MATERIAL SUPPLIED:
-- pv_equiv track=rewrite | github.com/toranan/CodeBrainer | scripts/generate_testcases.py | solve_problem_2220
-- ===== SOURCE A (Python) =====
-- def solve_problem_2220(input_data):
--     """힙 정렬 - 최대 Swap 힙 구성"""
--     n = int(input_data.strip())
--     if n == 1:
--         return "1"
--     heap = [0] * (n + 1)
--     heap[1] = n
--     for i in range(n - 1, 0, -1):
--         heap[2] = i
--         j = 2
--         while 2 * j <= n:
--             if 2 * j + 1 <= n and heap[2 * j + 1] > heap[2 * j]:
--                 heap[j], heap[2 * j + 1] = heap[2 * j + 1], heap[j]
--                 j = 2 * j + 1
--             else:
--                 heap[j], heap[2 * j] = heap[2 * j], heap[j]
--                 j = 2 * j
--     return ' '.join(map(str, heap[1:]))
-- ===== SOURCE B (Python) =====
-- def solve_problem_2220(input_data):
--     """Closed form: the simulation's shift-register along the left spine leaves
--     heap[1]=n, heap[2**k]=m+1-k for k=1..m (m=floor(log2 n)), zeros elsewhere."""
--     n = int(input_data.strip())
--     if n == 1:
--         return "1"
--     m = n.bit_length() - 1
--     res = [0] * (n + 1)
--     res[1] = n
--     for k in range(1, m + 1):
--         res[2 ** k] = m + 1 - k
--     return ' '.join(map(str, res[1:]))
-- ===== Notes on version B (the rewrite author's own statement) =====
-- stated objective: faster
-- what changed: Replaced the O(n log n) repeated sift-down heap simulation by a closed form: the simulation is a shift register along the left spine, so B directly writes heap[1]=n and heap[2^k]=m+1-k (m=floor(log2 n)) into a zero array in one O(n) pass.
import Mathlib
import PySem

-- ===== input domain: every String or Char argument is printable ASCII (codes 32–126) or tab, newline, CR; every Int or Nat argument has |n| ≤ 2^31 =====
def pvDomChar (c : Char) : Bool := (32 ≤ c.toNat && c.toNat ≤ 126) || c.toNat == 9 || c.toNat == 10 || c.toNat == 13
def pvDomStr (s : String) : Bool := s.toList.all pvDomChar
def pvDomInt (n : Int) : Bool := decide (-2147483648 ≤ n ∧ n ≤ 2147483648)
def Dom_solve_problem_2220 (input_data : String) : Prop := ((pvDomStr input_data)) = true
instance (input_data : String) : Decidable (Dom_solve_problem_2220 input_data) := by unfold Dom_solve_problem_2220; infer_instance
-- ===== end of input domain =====

-- B replaces A's O(n log n) sift-down simulation by the closed form the simulation
-- converges to (heap[1]=n, heap[2^k]=m+1-k for m=⌊log2 n⌋), built in one O(n) pass.

-- ===== PORT A =====
-- ' '.join(map(str, xs))
def pvJoinInts (xs : List Int) : String :=
  PySem.Str.join " " (xs.map PySem.Int.toStr)

-- the inner `while 2*j <= n:` loop of A.  `fuel` only makes the recursion structural:
-- under Pre_ every index access is in range (so getD/set are exact for heap[..]), and the
-- loop doubles j each pass, so with the caller's fuel = n ≥ 2 the fuel never runs out.
def pvSiftA (n : Nat) (fuel : Nat) (heap : List Int) (j : Nat) : List Int :=
  match fuel with
  | 0 => heap
  | fuel + 1 =>
    if 2 * j ≤ n then
      if 2 * j + 1 ≤ n ∧ heap.getD (2 * j) 0 < heap.getD (2 * j + 1) 0 then
        pvSiftA n fuel ((heap.set j (heap.getD (2*j+1) 0)).set (2*j+1) (heap.getD j 0)) (2*j+1)
      else
        pvSiftA n fuel ((heap.set j (heap.getD (2*j) 0)).set (2*j) (heap.getD j 0)) (2*j)
    else heap

-- the outer `for i in range(n-1, 0, -1):` loop, recursing on the loop counter i
def pvLoopA (n : Nat) (heap : List Int) (i : Nat) : List Int :=
  match i with
  | 0 => heap
  | i + 1 => pvLoopA n (pvSiftA n n (heap.set 2 ((i + 1 : Nat) : Int)) 2) i

def solve_problem_2220 (input_data : String) : String :=
  match PySem.Int.ofStr? (PySem.Str.strip input_data) with
  | none => ""            -- int() raises ValueError; excluded by Pre_
  | some n =>
    if n = 1 then "1"
    else
      -- Pre_ gives 1 ≤ n, so n.toNat = n exactly; n ≤ 0 raises IndexError and is excluded
      let N := n.toNat
      let heap := (List.replicate (N + 1) (0 : Int)).set 1 n
      pvJoinInts ((pvLoopA N heap (N - 1)).drop 1)

-- ===== PORT B =====
def solve_problem_2220_alt (input_data : String) : String :=
  match PySem.Int.ofStr? (PySem.Str.strip input_data) with
  | none => ""            -- int() raises ValueError; excluded by Pre_
  | some n =>
    if n = 1 then "1"
    else
      let N := n.toNat    -- Pre_ gives 1 ≤ n
      let m := N.log2     -- n.bit_length() - 1 = Nat.log2 n for n ≥ 1
      let res := (List.replicate (N + 1) (0 : Int)).set 1 n
      let res := (PySem.List.pyRange 1 ((m : Int) + 1)).foldl
          (fun r k => r.set (2 ^ k.toNat) ((m : Int) + 1 - k)) res
      pvJoinInts (res.drop 1)

-- ===== PRECONDITION & SPEC =====
-- Pre_: int(input_data.strip()) parses and is ≥ 1; otherwise A raises (ValueError from
-- int(), or IndexError from heap[1] when n ≤ 0).
def Pre_solve_problem_2220 (input_data : String) : Prop :=
  0 < (PySem.Int.ofStr? (PySem.Str.strip input_data)).getD 0
instance (input_data : String) : Decidable (Pre_solve_problem_2220 input_data) := by
  unfold Pre_solve_problem_2220; infer_instance

def pvWitness_solve_problem_2220 : String := "6"

def Spec_solve_problem_2220 (input_data : String) (out : String) : Prop := out = solve_problem_2220_alt input_data
instance (input_data : String) (out : String) : Decidable (Spec_solve_problem_2220 input_data out) := by unfold Spec_solve_problem_2220; infer_instance

-- ===== CLAIM (what is proved, stated in full; the proofs are below) =====
def Claim_equal_solve_problem_2220 : Prop := ∀ (input_data : String), Dom_solve_problem_2220 input_data → Pre_solve_problem_2220 input_data → Spec_solve_problem_2220 input_data (solve_problem_2220 input_data)

-- ===== LEMMAS AND PROOFS =====

-- lists of length N+1 described by a function on positions
def pvMk (N : Nat) (f : Nat → Int) : List Int := (List.range (N + 1)).map f

-- the heap state after the outer iteration with counter i (i = N means: before any
-- iteration): heap[1] = N, heap[2^t] = i + ⌊log2 N⌋ - t while that value is ≤ N-1, else 0.
def pvStV (N i p : Nat) : Int :=
  if p = 1 then (N : Int)
  else if 2 ^ p.log2 = p ∧ p.log2 ≤ N.log2 ∧ i + N.log2 ≤ N - 1 + p.log2 then
    ((i + N.log2 - p.log2 : Nat) : Int)
  else 0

ASSIGNMENT: Please give an exact copy of the lines above, beginning with the line containing "if 2 * j + 1 ≤" and running through the line containing "def solve_problem_2220 (input_data", and of no other lines.

WRITTEN SOLUTION:
      if 2 * j + 1 ≤ n ∧ heap.getD (2 * j) 0 < heap.getD (2 * j + 1) 0 then
        pvSiftA n fuel ((heap.set j (heap.getD (2*j+1) 0)).set (2*j+1) (heap.getD j 0)) (2*j+1)
      else
        pvSiftA n fuel ((heap.set j (heap.getD (2*j) 0)).set (2*j) (heap.getD j 0)) (2*j)
    else heap

-- the outer `for i in range(n-1, 0, -1):` loop, recursing on the loop counter i
def pvLoopA (n : Nat) (heap : List Int) (i : Nat) : List Int :=
  match i with
  | 0 => heap
  | i + 1 => pvLoopA n (pvSiftA n n (heap.set 2 ((i + 1 : Nat) : Int)) 2) i

def solve_problem_2220 (input_data : String) : String :=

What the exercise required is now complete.